Stateful and RAG-aware rules¶
Three rule kinds reason across multiple turns or compare against retrieved context.
must_remain_consistent¶
Once a value is observed at path in some pair, every later pair where the same path resolves must equal that anchor. Pairs where the path is absent are skipped — absence is not change, the rule pins consistency when observed.
rules:
- id: amount-locked-after-confirmation
kind: must_remain_consistent
params: { path: "request.params.amount" }
severity: error
must_followup¶
When trigger conditions hold in pair N, pair N+1 must satisfy must. The must spec accepts two kinds: tool_call (the next response must include a tool_use block by that name) and text_includes (the next response text must contain the substring). A trigger on the last pair is itself a violation — the obligation could not be satisfied.
rules:
- id: confirm-after-quote
kind: must_followup
params:
trigger:
- { path: "response.stop_reason", op: "==", value: "tool_use" }
- { path: "response.content", op: "contains", value: "quote_total" }
must: { kind: tool_call, tool_name: confirm_with_user }
severity: error
must_be_grounded¶
Every response must share enough unigrams with retrieved chunks at retrieval_path to clear min_unigram_precision. Pairs without retrieval at the given path are skipped.
rules:
- id: rag-grounding
kind: must_be_grounded
params:
retrieval_path: "request.metadata.retrieved_chunks"

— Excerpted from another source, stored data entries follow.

-- D_'s first conjunct is B's adjacent-pair check
theorem pvD1_iff_B_all (words : List String) (order : String) :
    List.IsChain (fun a b => ¬ List.Lex (· < ·) (pvRanksD order b) (pvRanksD order a)) words
      ↔ ((words.zip (words.drop 1)).all
          (fun p => pvListLe (pvTransB order.toList p.1.toList) (pvTransB order.toList p.2.toList))) = true := by
  rw [pv_chain'_iff, List.all_eq_true]
  exact ⟨fun H p hp => (pvListLe_iff _ _).mpr (H p hp),
         fun H p hp => (pvListLe_iff _ _).mp (H p hp)⟩

-- D_'s second conjunct is the existence of an equal adjacent pair
theorem pvD2_iff (words : List String) :
    ¬ List.IsChain (fun a b => a ≠ b) words
      ↔ ((words.zip (words.drop 1)).any (fun p => p.1 == p.2)) = true := by
  rw [pv_chain'_iff, List.any_eq_true]
  constructor
  · intro h
    rcases not_forall.mp h with ⟨p, hp⟩
    rcases Classical.not_imp.mp hp with ⟨hmem, hne⟩
    exact ⟨p, hmem, by simpa using not_not.mp hne⟩
  · rintro ⟨p, hp, he⟩ H
    exact H p hp (by simpa using he)

-- the k-th adjacent pair is a member of the zipped pair list
theorem pv_zip_adj_mem {α : Type} (l : List α) (d : α) (k : Nat) (hk : k < l.length - 1) :
    (l.getD k d, l.getD (k + 1) d) ∈ l.zip (l.drop 1) := by
  have h1 : k < l.length := by omega
  have h2 : k + 1 < l.length := by omega
  have h3 : k < (l.zip (l.drop 1)).length := by
    rw [List.length_zip, List.length_drop]; omega
  refine List.mem_iff_getElem.mpr ⟨k, h3, ?_⟩
  rw [List.getElem_zip, List.getElem_drop, List.getD_eq_getElem l d h1,
    List.getD_eq_getElem l d h2]
  simp [Nat.add_comm]

-- every member of the zipped pair list is a k-th adjacent pair
theorem pv_zip_adj_index {α : Type} (l : List α) (d : α) (p : α × α)
    (hp : p ∈ l.zip (l.drop 1)) :
    ∃ k, k < l.length - 1 ∧ p.1 = l.getD k d ∧ p.2 = l.getD (k + 1) d := by
  obtain ⟨k, hk, he⟩ := List.mem_iff_getElem.mp hp
  have hkl : k < l.length - 1 := by
    rw [List.length_zip, List.length_drop] at hk; omega
  have h1 : k < l.length := by omega
  have h2 : k + 1 < l.length := by omega
  refine ⟨k, hkl, ?_, ?_⟩
  · rw [List.getD_eq_getElem l d h1, ← he, List.getElem_zip]
  · rw [List.getD_eq_getElem l d h2, ← he, List.getElem_zip, List.getElem_drop]
    simp [Nat.add_comm]

-- A's per-pair verdict is the strict lexicographic comparison of the rank lists, when the
-- touched characters lie in os
theorem pvPairA_iff (os : List Char) (a b : List Char)
    (hg : pvTouchedGood os a b = true) :
    pvPairA os a b = true
      ↔ List.Lex (· < ·) (a.map (fun c => os.idxOf c)) (b.map (fun c => os.idxOf c)) := by
  induction a generalizing b with
  | nil =>
    cases b with
    | nil => simp [pvPairA, List.not_lex_nil]
    | cons y ys =>
      simp only [pvPairA, List.length_nil, List.take_nil, List.map_nil, List.map_cons]
      refine ⟨fun _ => List.Lex.nil, fun _ => ?_⟩
      simp [pvScanA]
  | cons x xs ih =>
    cases b with
    | nil =>
      simp [pvPairA, List.not_lex_nil]
    | cons y ys =>
      by_cases hxy : x = y
      · subst hxy
        have hg' : pvTouchedGood os xs ys = true := by
          simp [pvTouchedGood] at hg; exact hg.2
        have hstep : pvPairA os (x :: xs) (x :: ys) = pvPairA os xs ys := by
          unfold pvPairA
          have hmin : ((min (x :: xs).length (x :: ys).length == (x :: ys).length) : Bool)
              = (min xs.length ys.length == ys.length) := by
            simp only [List.length_cons]
            by_cases h : min xs.length ys.length = ys.length <;> simp_all
          have htake : (((x :: xs).take (x :: ys).length == (x :: ys)) : Bool)
              = (xs.take ys.length == ys) := by
            simp [List.take_succ_cons]
          have hscan : pvScanA os (x :: xs) (x :: ys) = pvScanA os xs ys := by
            simp [pvScanA]
          rw [hmin, htake, hscan]
        rw [hstep]
        simp only [List.map_cons]
        rw [List.lex_cons_iff]
        exact ih ys hg'
      · have hx : x ∈ os := by
          simp [pvTouchedGood, hxy] at hg; simpa using hg.1
        have hy : y ∈ os := by
          simp [pvTouchedGood, hxy] at hg; simpa using hg.2
        have hne : os.idxOf x ≠ os.idxOf y := fun h => hxy (pvIdx_inj os x y hx hy h)
        have hpre : pvPairA os (x :: xs) (y :: ys) = pvScanA os (x :: xs) (y :: ys) := by
          unfold pvPairA
          have h0 : (((x :: xs).take (y :: ys).length == (y :: ys)) : Bool) = false := by
            simp [List.take_succ_cons, hxy]
          rw [h0, Bool.and_false]
          simp
        rw [hpre]
        simp only [List.map_cons]
        rcases lt_trichotomy (os.idxOf x) (os.idxOf y) with h | h | h
        · have h1 : pvIdx os x < pvIdx os y := by simp only [pvIdx]; exact_mod_cast h
          simp only [pvScanA, h1, if_true, true_iff]
          exact List.Lex.rel h
        · exact absurd h hne
        · have h1 : ¬ pvIdx os x < pvIdx os y := by
            simp only [pvIdx, not_lt]; exact_mod_cast le_of_lt h
          have h2 : (pvIdx os x == pvIdx os y) = false := by
            simp only [pvIdx, beq_eq_false_iff_ne, ne_eq, Int.natCast_inj]
            exact hne
          simp only [pvScanA, h1, if_false, h2, Bool.false_eq_true, if_false]
          constructor
          · intro h'
            exact absurd h' (by simp)
          · intro hl
            exact absurd hl (pv_lex_asymm _ _ (List.Lex.rel h))

-- the prefix test fires whenever word2 is a prefix of word1 (equality included)
theorem pvPairA_prefix (os : List Char) (a b : List Char) (hp : b <+: a) :
    pvPairA os a b = false := by
  have hlen : b.length ≤ a.length := hp.length_le
  have htake : a.take b.length = b := (List.prefix_iff_eq_take.mp hp).symm
  unfold pvPairA
  have : ((min a.length b.length == b.length) && (a.take b.length == b)) = true := by
    simp [htake, Nat.min_eq_right hlen]
  rw [this]
  simp

-- pvListLe ignores an equal leading rank
theorem pvListLe_cons_same (r : Int) (xs ys : List Int) :
    pvListLe (r :: xs) (r :: ys) = pvListLe xs ys := by
  simp [pvListLe]

-- B's per-pair check is the non-strict lexicographic comparison of the true rank lists, when
-- the touched characters lie in os
theorem pvListLe_tg_iff (os : List Char) (a b : List Char)
    (hg : pvTouchedGood os a b = true) :
    pvListLe (pvTransB os a) (pvTransB os b) = true
      ↔ (List.Lex (· < ·) (a.map (fun c => os.idxOf c)) (b.map (fun c => os.idxOf c)) ∨ a = b) := by
  induction a generalizing b with
  | nil =>
    cases b with
    | nil => simp [pvTransB, pvListLe]
    | cons y ys =>
      simp only [pvTransB, List.map_nil, List.map_cons, pvListLe]
      exact ⟨fun _ => Or.inl List.Lex.nil, fun _ => trivial⟩
  | cons x xs ih =>
    cases b with
    | nil => simp [pvTransB, pvListLe, List.not_lex_nil]
    | cons y ys =>
      by_cases hxy : x = y
      · subst hxy
        have hg' : pvTouchedGood os xs ys = true := by
          simp [pvTouchedGood] at hg; exact hg.2
        have hB : pvListLe (pvTransB os (x :: xs)) (pvTransB os (x :: ys))
            = pvListLe (pvTransB os xs) (pvTransB os ys) := by
          simp only [pvTransB, List.map_cons]
          exact pvListLe_cons_same _ _ _
        rw [hB]
        simp only [List.map_cons]
        rw [List.lex_cons_iff, List.cons_eq_cons]
        rw [ih ys hg']
        simp
      · have hx : x ∈ os := by
          simp [pvTouchedGood, hxy] at hg; simpa using hg.1
        have hy : y ∈ os := by
          simp [pvTouchedGood, hxy] at hg; simpa using hg.2
        have hne : os.idxOf x ≠ os.idxOf y := fun h => hxy (pvIdx_inj os x y hx hy h)
        have hrx : pvRankB os x = (os.idxOf x : Int) := by simp [pvRankB, hx]
        have hry : pvRankB os y = (os.idxOf y : Int) := by simp [pvRankB, hy]
        simp only [pvTransB, List.map_cons, pvListLe, hrx, hry]
        have heqf : (x :: xs = y :: ys) ↔ False := by simp [hxy]
        rcases lt_trichotomy (os.idxOf x) (os.idxOf y) with h | h | h
        · have h1 : (os.idxOf x : Int) < (os.idxOf y : Int) := by exact_mod_cast h
          simp only [h1, if_true, heqf, or_false, true_iff]
          exact List.Lex.rel h
        · exact absurd h hne
        · have h1 : ¬ (os.idxOf x : Int) < (os.idxOf y : Int) := by
            rw [not_lt]; exact_mod_cast le_of_lt h
          have h2 : (os.idxOf y : Int) < (os.idxOf x : Int) := by exact_mod_cast h
          simp only [h1, if_false, h2, if_true, heqf, or_false,
            Bool.false_eq_true, false_iff]
          exact pv_lex_asymm _ _ (List.Lex.rel h)

-- when word2 is a proper prefix of word1, B's per-pair check is false
theorem pvListLe_proper_prefix (os : List Char) (a b : List Char) (hp : b <+: a)
    (hne : a ≠ b) : pvListLe (pvTransB os a) (pvTransB os b) = false := by
  obtain ⟨t, rfl⟩ := hp
  have ht : t ≠ [] := by
    intro h
    subst h
    simp at hne
  clear hne
  induction b with
  | nil =>
    cases t with
    | nil => exact absurd rfl ht
    | cons c u => simp [pvTransB, pvListLe]
  | cons y ys ih =>
    have : (y :: ys) ++ t = y :: (ys ++ t) := rfl
    rw [this]
    simp only [pvTransB, List.map_cons]
    rw [pvListLe_cons_same]
    exact ih

-- pvAlienLtB on strings is the lexicographic comparison of the mapped character lists
theorem pvAlienLtB_iff (order : String) (a b : String) :
    pvAlienLtB order a b = true
      ↔ List.Lex (· < ·) (a.toList.map (fun c => order.toList.idxOf c))
          (b.toList.map (fun c => order.toList.idxOf c)) := by
  simp [pvAlienLtB, pvRanks]
-- pv_equiv track=rewrite | github.com/pypi-data/pypi-mirror-392 | packages/siada-cli/siada_cli-1.5.6.tar.gz/siada_cli-1.5.6/siada/services/file_recommendation/utils/text_utils.py | find_at_commands_in_text
-- ===== SOURCE A (Python) =====
-- from typing import List, Tuple, Optional
--
-- def is_at_command_start(text: str, position: int) -> bool:
--     """
--     Check if position is at the start of an @ command
--
--     Args:
--         text: Input text
--         position: Position to check
--
--     Returns:
--         bool: True if position is at @ command start
--     """
--     if position >= len(text) or text[position] != '@':
--         return False
--
--     # Check if @ is escaped
--     if position > 0 and text[position - 1] == '\\':
--         return False
--
--     return True
--
-- def find_at_commands_in_text(text: str) -> List[Tuple[int, str]]:
--     """
--     Find all @ commands in text
--
--     Args:
--         text: Input text
--
--     Returns:
--         List[Tuple[int, str]]: List of (position, at_command) tuples
--     """
--     commands = []
--     i = 0
--
--     while i < len(text):
--         if text[i] == '@' and is_at_command_start(text, i):
--             # Find end of command
--             j = i + 1
--             while j < len(text) and not text[j].isspace():
--                 if text[j] == '\\' and j + 1 < len(text):
--                     j += 2  # Skip escaped character
--                 else:
--                     j += 1
--
--             command = text[i:j]
--             commands.append((i, command))
--             i = j
--         else:
--             i += 1
--
--     return commands
-- ===== SOURCE B (Python) =====
-- def find_at_commands_in_text(text):
--     """Find all @ commands in text as (position, command) pairs.
--
--     One-pass character DFA: OUT / IN / ESC states with an incremental
--     buffer, instead of index jumps and slicing.
--     """
--     commands = []
--     state = 0  # 0 = outside, 1 = inside command, 2 = just saw backslash inside
--     start = 0
--     buf = []
--     prev = ''
--     for p, c in enumerate(text):
--         if state == 0:
--             if c == '@' and prev != '\\':
--                 state, start, buf = 1, p, ['@']
--         elif state == 1:
--             if c == '\\':
--                 state = 2
--                 buf.append(c)
--             elif c.isspace():
--                 commands.append((start, ''.join(buf)))
--                 state = 0
--             else:
--                 buf.append(c)
--         else:
--             buf.append(c)
--             state = 1
--         prev = c
--     if state:
--         commands.append((start, ''.join(buf)))
--     return commands
-- ===== Notes on version B (the rewrite author's own statement) =====
-- stated objective: alternative
-- what changed: Replaces A's index-jumping scanner (helper lookbehind check, inner while loop with j+=2 escape skips, and text[i:j] slicing) by a single character-at-a-time DFA over enumerate(text) with OUT/IN/ESC states and an incrementally built command buffer (no per-command helper call or slicing).
import Mathlib
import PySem

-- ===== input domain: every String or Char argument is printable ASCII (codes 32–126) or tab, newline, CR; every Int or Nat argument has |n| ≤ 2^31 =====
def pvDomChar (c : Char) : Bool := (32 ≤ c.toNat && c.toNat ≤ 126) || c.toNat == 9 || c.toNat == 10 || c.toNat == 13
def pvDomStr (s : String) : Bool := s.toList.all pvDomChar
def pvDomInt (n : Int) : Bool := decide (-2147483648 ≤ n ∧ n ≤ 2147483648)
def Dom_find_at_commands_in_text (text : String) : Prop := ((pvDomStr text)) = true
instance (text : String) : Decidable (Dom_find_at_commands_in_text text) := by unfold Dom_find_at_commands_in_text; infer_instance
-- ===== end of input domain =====
-- pv_equiv track=rewrite | github.com/Cipherpy/ADRIF | src/nms_metrics.py | create_class_mapping
-- ===== SOURCE A (Python) =====
-- def create_class_mapping(annotations_dict):
--     """Create mapping from class names to class IDs."""
--     class_to_id = {}
--     id_counter = 0
--
--     for file_annotations in annotations_dict.values():
--         for ann in file_annotations:
--             class_name = ann[0]
--             if isinstance(class_name, str) and class_name not in class_to_id:
--                 class_to_id[class_name] = id_counter
--                 id_counter += 1
--
--     return class_to_id
-- ===== SOURCE B (Python) =====
-- def create_class_mapping(annotations_dict):
--     """Create mapping from class names to class IDs."""
--     flat = [ann[0] for anns in annotations_dict.values() for ann in anns]
--     strs = [n for n in flat if isinstance(n, str)]
--     order = sorted(set(strs), key=strs.index)
--     return {n: i for i, n in enumerate(order)}
-- ===== Notes on version B (the rewrite author's own statement) =====
-- stated objective: alternative
-- what changed: Instead of A's single pass threading a mutable dict and an id counter, B collects the class names into an unordered set and reconstructs first-occurrence order by sorting the set with key=strs.index, then enumerates; it trades A's O(n) pass for O(n^2) index lookups of similar practical cost on small class sets.
import Mathlib
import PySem

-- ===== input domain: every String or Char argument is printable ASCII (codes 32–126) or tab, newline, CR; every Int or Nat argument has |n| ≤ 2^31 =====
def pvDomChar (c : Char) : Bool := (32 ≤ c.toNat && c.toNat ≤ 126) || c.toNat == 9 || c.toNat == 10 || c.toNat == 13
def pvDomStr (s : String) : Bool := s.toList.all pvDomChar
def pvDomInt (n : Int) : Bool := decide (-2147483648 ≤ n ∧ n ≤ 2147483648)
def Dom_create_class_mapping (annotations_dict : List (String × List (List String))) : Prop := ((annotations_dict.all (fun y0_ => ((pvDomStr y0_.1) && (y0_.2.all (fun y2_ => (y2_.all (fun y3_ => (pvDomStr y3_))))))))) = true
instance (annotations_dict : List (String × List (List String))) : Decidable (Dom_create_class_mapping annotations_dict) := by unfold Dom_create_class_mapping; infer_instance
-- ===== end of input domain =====

-- B recovers the mapping by sorting the SET of class names by first-occurrence index
-- (sorted(set(strs), key=strs.index)) instead of A's single pass threading a dict and an
-- id counter; same values, B pays O(n^2) for the index keys (objective: alternative).

-- ===== PORT A =====
-- one annotation step: class_name = ann[0]; isinstance(class_name, str) is always true here
-- (annotations carry strings by type); 'none' = IndexError in Python, excluded by Pre_.
def ccmStep (st : PySem.Dict String Int × Int) (ann : List String) : PySem.Dict String Int × Int :=
  match PySem.List.pyGet? ann 0 with
  | none => st   -- Python raises IndexError here; outside Pre_create_class_mapping
  | some class_name =>
      if st.1.contains class_name then st
      else (st.1.insert class_name st.2, st.2 + 1)

def create_class_mapping (annotations_dict : List (String × List (List String))) : List (String × Int) :=
  let st := annotations_dict.foldl
    (fun st kv => kv.2.foldl ccmStep st)
    (PySem.Dict.empty, 0)
  st.1.items

-- ===== PORT B =====
-- flat = [ann[0] for anns in d.values() for ann in anns]  (Option String: none = IndexError, outside Pre_)
-- strs = [n for n in flat if isinstance(n, str)]
-- order = sorted(set(strs), key=strs.index)   (keys are distinct, so the set's hash order is irrelevant)
-- {n: i for i, n in enumerate(order)}
def create_class_mapping_alt (annotations_dict : List (String × List (List String))) : List (String × Int) :=
  let flat := annotations_dict.flatMap (fun kv => kv.2.map (fun ann => PySem.List.pyGet? ann 0))
  let strs := flat.filterMap id
  let order := PySem.List.sorted (PySem.Set.ofList strs)
    (fun n => (PySem.List.index? strs n).getD 0) false
  order.zipIdx.map (fun p => (p.1, (p.2 : Int)))

-- ===== PRECONDITION & SPEC =====
-- Pre_ excludes exactly the inputs where Python A raises IndexError: an empty annotation list entry (ann = []).
def Pre_create_class_mapping (annotations_dict : List (String × List (List String))) : Prop :=
  ∀ kv ∈ annotations_dict, ∀ ann ∈ kv.2, ann ≠ []
instance (annotations_dict : List (String × List (List String))) : Decidable (Pre_create_class_mapping annotations_dict) := by unfold Pre_create_class_mapping; infer_instance
def pvWitness_create_class_mapping : (List (String × List (List String))) :=
  [("a.png", [["cat", "1"], ["dog"]]), ("b.png", [["cat"], ["bird"]])]

def Spec_create_class_mapping (annotations_dict : List (String × List (List String))) (out : List (String × Int)) : Prop := out = create_class_mapping_alt annotations_dict
instance (annotations_dict : List (String × List (List String))) (out : List (String × Int)) : Decidable (Spec_create_class_mapping annotations_dict out) := by unfold Spec_create_class_mapping; infer_instance

-- ===== CLAIM (what is proved, stated in full; the proofs are below) =====
def Claim_equal_create_class_mapping : Prop := ∀ (annotations_dict : List (String × List (List String))), Dom_create_class_mapping annotations_dict → Pre_create_class_mapping annotations_dict → Spec_create_class_mapping annotations_dict (create_class_mapping annotations_dict)

-- ===== LEMMAS AND PROOFS =====

-- abstraction: A's loop state as a function of the unique names seen so far, in order
def ccmEnc (names : List String) : List (String × Int) :=
  names.zipIdx.map (fun p => (p.1, (p.2 : Int)))

def ccmAbst (names : List String) : PySem.Dict String Int × Int :=
  (PySem.Dict.mk (ccmEnc names), (names.length : Int))

-- A's per-option step, so the nested loops become one fold over the flattened option list
def ccmStepO (st : PySem.Dict String Int × Int) (o : Option String) : PySem.Dict String Int × Int :=
  match o with
  | none => st
  | some n => if st.1.contains n then st else (st.1.insert n st.2, st.2 + 1)

theorem ccmEnc_append (names : List String) (n : String) :
    ccmEnc (names ++ [n]) = ccmEnc names ++ [(n, (names.length : Int))] := by
  unfold ccmEnc; simp [List.zipIdx_append]

theorem ccmAbst_contains (names : List String) (n : String) :
    (ccmAbst names).1.contains n = decide (n ∈ names) := by
  rw [ccmAbst, PySem.Dict.contains_eq_decide_mem_keys]
  simp [PySem.Dict.keys, ccmEnc, Function.comp_def]

theorem ccmStepO_abst (names : List String) (o : Option String) :
    ccmStepO (ccmAbst names) o =
      ccmAbst (match o with | none => names | some n => PySem.Set.add names n) := by
  cases o with
  | none => rfl
  | some n =>
      show ccmStepO (ccmAbst names) (some n) = ccmAbst (PySem.Set.add names n)
      by_cases h : n ∈ names
      · simp [ccmStepO, ccmAbst_contains, h]
      · have hadd : PySem.Set.add names n = names ++ [n] := by
          simp [PySem.Set.add, PySem.Set.contains, h]
        have hc : (ccmAbst names).1.contains n = false := by
          simp [ccmAbst_contains, h]
        simp only [ccmStepO, hc, Bool.false_eq_true, if_false, hadd]
        refine Prod.ext ?_ ?_
        · apply PySem.Dict.ext
          rw [PySem.Dict.items_insert_of_not_contains _ _ hc]
          show (ccmEnc names) ++ [(n, (names.length : Int))] = (ccmEnc (names ++ [n]))
          rw [ccmEnc_append]
        · show ((names.length : Int) + 1) = (((names ++ [n]).length : Int))
          simp

theorem ccm_fold (os : List (Option String)) :
    ∀ names : List String,
      os.foldl ccmStepO (ccmAbst names) = ccmAbst (PySem.Set.update names (os.filterMap id)) := by
  induction os with
  | nil => intro names; simp [PySem.Set.update]
  | cons o t ih =>
      intro names
      simp only [List.foldl_cons, ccmStepO_abst]
      cases o with
      | none => simpa using ih names
      | some n => simpa [PySem.Set.update] using ih (PySem.Set.add names n)

-- the nested loops of A as one fold over the flattened option list
theorem ccm_nested_fold (d : List (String × List (List String)))
    (i : PySem.Dict String Int × Int) :
    d.foldl (fun st kv => kv.2.foldl ccmStep st) i
      = (d.flatMap (fun kv => kv.2.map (fun ann => PySem.List.pyGet? ann 0))).foldl ccmStepO i := by
  induction d generalizing i with
  | nil => rfl
  | cons a t ih =>
      simp only [List.flatMap_cons, List.foldl_append, List.foldl_cons, List.foldl_map, ih]
      congr 1


theorem ccm_index?_append_not_mem (pre l : List String) (v : String) (h : v ∉ pre) :
    PySem.List.index? (pre ++ l) v = (PySem.List.index? l v).map (· + pre.length) := by
  induction pre with
  | nil => simp [Option.map_id']
  | cons x t ih =>
      have hx : x ≠ v := fun e => h (by simp [e])
      have hv : v ∉ t := fun e => h (List.mem_cons_of_mem _ e)
      rw [List.cons_append, PySem.List.index?_cons_of_ne _ hx, ih hv]
      cases PySem.List.index? l v
      · simp
      · simp
        omega

theorem ccm_fold_inv (xs : List String) :
    ∀ (t acc pre : List String), xs = pre ++ t →
      (∀ a, a ∈ acc ↔ a ∈ pre) →
      acc.Pairwise (fun a b => (PySem.List.index? xs a).getD 0 < (PySem.List.index? xs b).getD 0) →
      (t.foldl PySem.Set.add acc).Pairwise
        (fun a b => (PySem.List.index? xs a).getD 0 < (PySem.List.index? xs b).getD 0) := by
  intro t
  induction t with
  | nil => intro acc pre _ _ hp; simpa using hp
  | cons n t ih =>
      intro acc pre hxs hmem hp
      simp only [List.foldl_cons]
      by_cases hn : n ∈ acc
      · have : PySem.Set.add acc n = acc := by simp [PySem.Set.add, PySem.Set.contains, hn]
        rw [this]
        exact ih acc (pre ++ [n]) (by simp [hxs]) (fun a => by
          constructor
          · intro ha; exact List.mem_append_left _ ((hmem a).1 ha)
          · intro ha; rcases List.mem_append.1 ha with h | h
            · exact (hmem a).2 h
            · simp at h; subst h; exact hn) hp
      · have hset : PySem.Set.add acc n = acc ++ [n] := by
          simp [PySem.Set.add, PySem.Set.contains, hn]
        rw [hset]
        have hnpre : n ∉ pre := fun h => hn ((hmem n).2 h)
        have hkn : PySem.List.index? xs n = some pre.length := by
          rw [hxs, ccm_index?_append_not_mem _ _ _ hnpre, PySem.List.index?_cons_self]
          simp
        have hlt : ∀ a ∈ acc,
            (PySem.List.index? xs a).getD 0 < (PySem.List.index? xs n).getD 0 := by
          intro a ha
          have hapre : a ∈ pre := (hmem a).1 ha
          have : PySem.List.index? xs a = PySem.List.index? pre a := by
            rw [hxs, PySem.List.index?_append_of_mem _ hapre]
          rcases (PySem.List.index?_isSome_iff pre a).2 hapre |> Option.isSome_iff_exists.1 with ⟨k, hk⟩
          rcases PySem.List.getElem_of_index?_eq_some hk with ⟨hklt, _, _⟩
          rw [this, hk, hkn]
          simpa using hklt
        refine ih (acc ++ [n]) (pre ++ [n]) (by simp [hxs]) (fun a => by simp [hmem a]) ?_
        refine List.pairwise_append.2 ⟨hp, List.pairwise_singleton _ _, ?_⟩
        intro a ha b hb; simp at hb; subst hb; exact hlt a ha

-- the dedup of xs is strictly increasing in first-occurrence index, so B's sort is the identity
theorem ccm_dedup_pairwise_idx (xs : List String) :
    (PySem.Set.ofList xs).Pairwise
      (fun a b => (PySem.List.index? xs a).getD 0 < (PySem.List.index? xs b).getD 0) := by
  simpa [PySem.Set.ofList, PySem.Set.empty] using
    ccm_fold_inv xs xs [] [] rfl (by simp) (by simp)

-- B's sort leaves the first-occurrence dedup unchanged
theorem ccm_sorted_ofList (xs : List String) :
    PySem.List.sorted (PySem.Set.ofList xs) (fun n => (PySem.List.index? xs n).getD 0) false
      = PySem.Set.ofList xs := by
  apply PySem.List.sorted_eq_of_perm_of_pairwise_lt
  · exact List.Perm.refl _
  · exact ccm_dedup_pairwise_idx xs

-- ===== VERDICT (by name: the statement is the Claim_ definition above) =====
theorem create_class_mapping_spec : Claim_equal_create_class_mapping := by
  intro d _ _
  show create_class_mapping d = create_class_mapping_alt d
  unfold create_class_mapping create_class_mapping_alt
  rw [show ((PySem.Dict.empty : PySem.Dict String Int), (0 : Int)) = ccmAbst [] from rfl,
      ccm_nested_fold, ccm_fold, PySem.Set.update_nil_left]
  simp only [ccm_sorted_ofList, ccmAbst, ccmEnc]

min_unigram_precision: 0.5
severity: error
Tokenisation is lowercased + alphanumeric, len ≥ 2 — punctuation and stopwords-of-length-1 don't count. An attacker can't satisfy the rule by emitting only the , ..
What this catches and what it doesn't. This is lexical overlap, not semantic grounding or NLI-backed faithfulness. It catches the obvious failure cases — a response that talks about a totally different topic than the retrieved chunks — and it's the same no-LLM-judge baseline RAGAS / TruLens / DeepEval ship as their cheapest fallback. It does NOT catch:
- semantic-equivalent paraphrase that uses entirely different vocabulary (the response is grounded in meaning, but not in words)
- a response that quotes chunks but draws an unsupported conclusion
- factual claims a chunk contradicts (overlap can be high while the claim is wrong)
For deeper grounding (per-claim NLI, sentence-level entailment, LLM-judge faithfulness), pair this rule with the Judge axis or with an external faithfulness evaluator. Treat must_be_grounded as a cheap CI gate, not a hallucination guarantee.
Structured-output assertions¶
must_match_json_schema accepts either an inline schema: dict or a schema_path: to a JSON Schema file. Mismatches name the offending dotted path so reviewers see exactly which field broke.
rules:
- id: structured-output
kind: must_match_json_schema
params:
schema_path: schemas/refund_decision.schema.json
severity: error
NaN, Infinity, and -Infinity literals are rejected because they aren't valid JSON per RFC 8259, even though Python's json.loads accepts them as a CPython extension. Downstream consumers (browsers, other-language parsers, strict JSON parsers) choke on them, so the rule treats them as a contract violation.
Severity and the merge gate¶
Every rule carries a severity field: error, warning, or info. Combined with shadow diff --fail-on, you can gate a PR merge on the worst signal in the report:
The diff and policy summary still print first; the gate runs as a separate step. A blocked PR always has the explanation visible in the comment.
--fail-on levels map onto axis severity directly: none < minor < moderate < severe. Policy violations map as info → minor, warning → moderate, error → severe. The gate trips when the worst signal across both surfaces hits the threshold.
Scope¶
Rules default to scope: trace — evaluated once per whole trace. scope: session evaluates each rule independently per user-initiated session, which is almost always what you want on multi-ticket production traces (ten refund conversations bundled into one .agentlog should be ten separate evaluations, not one merged one).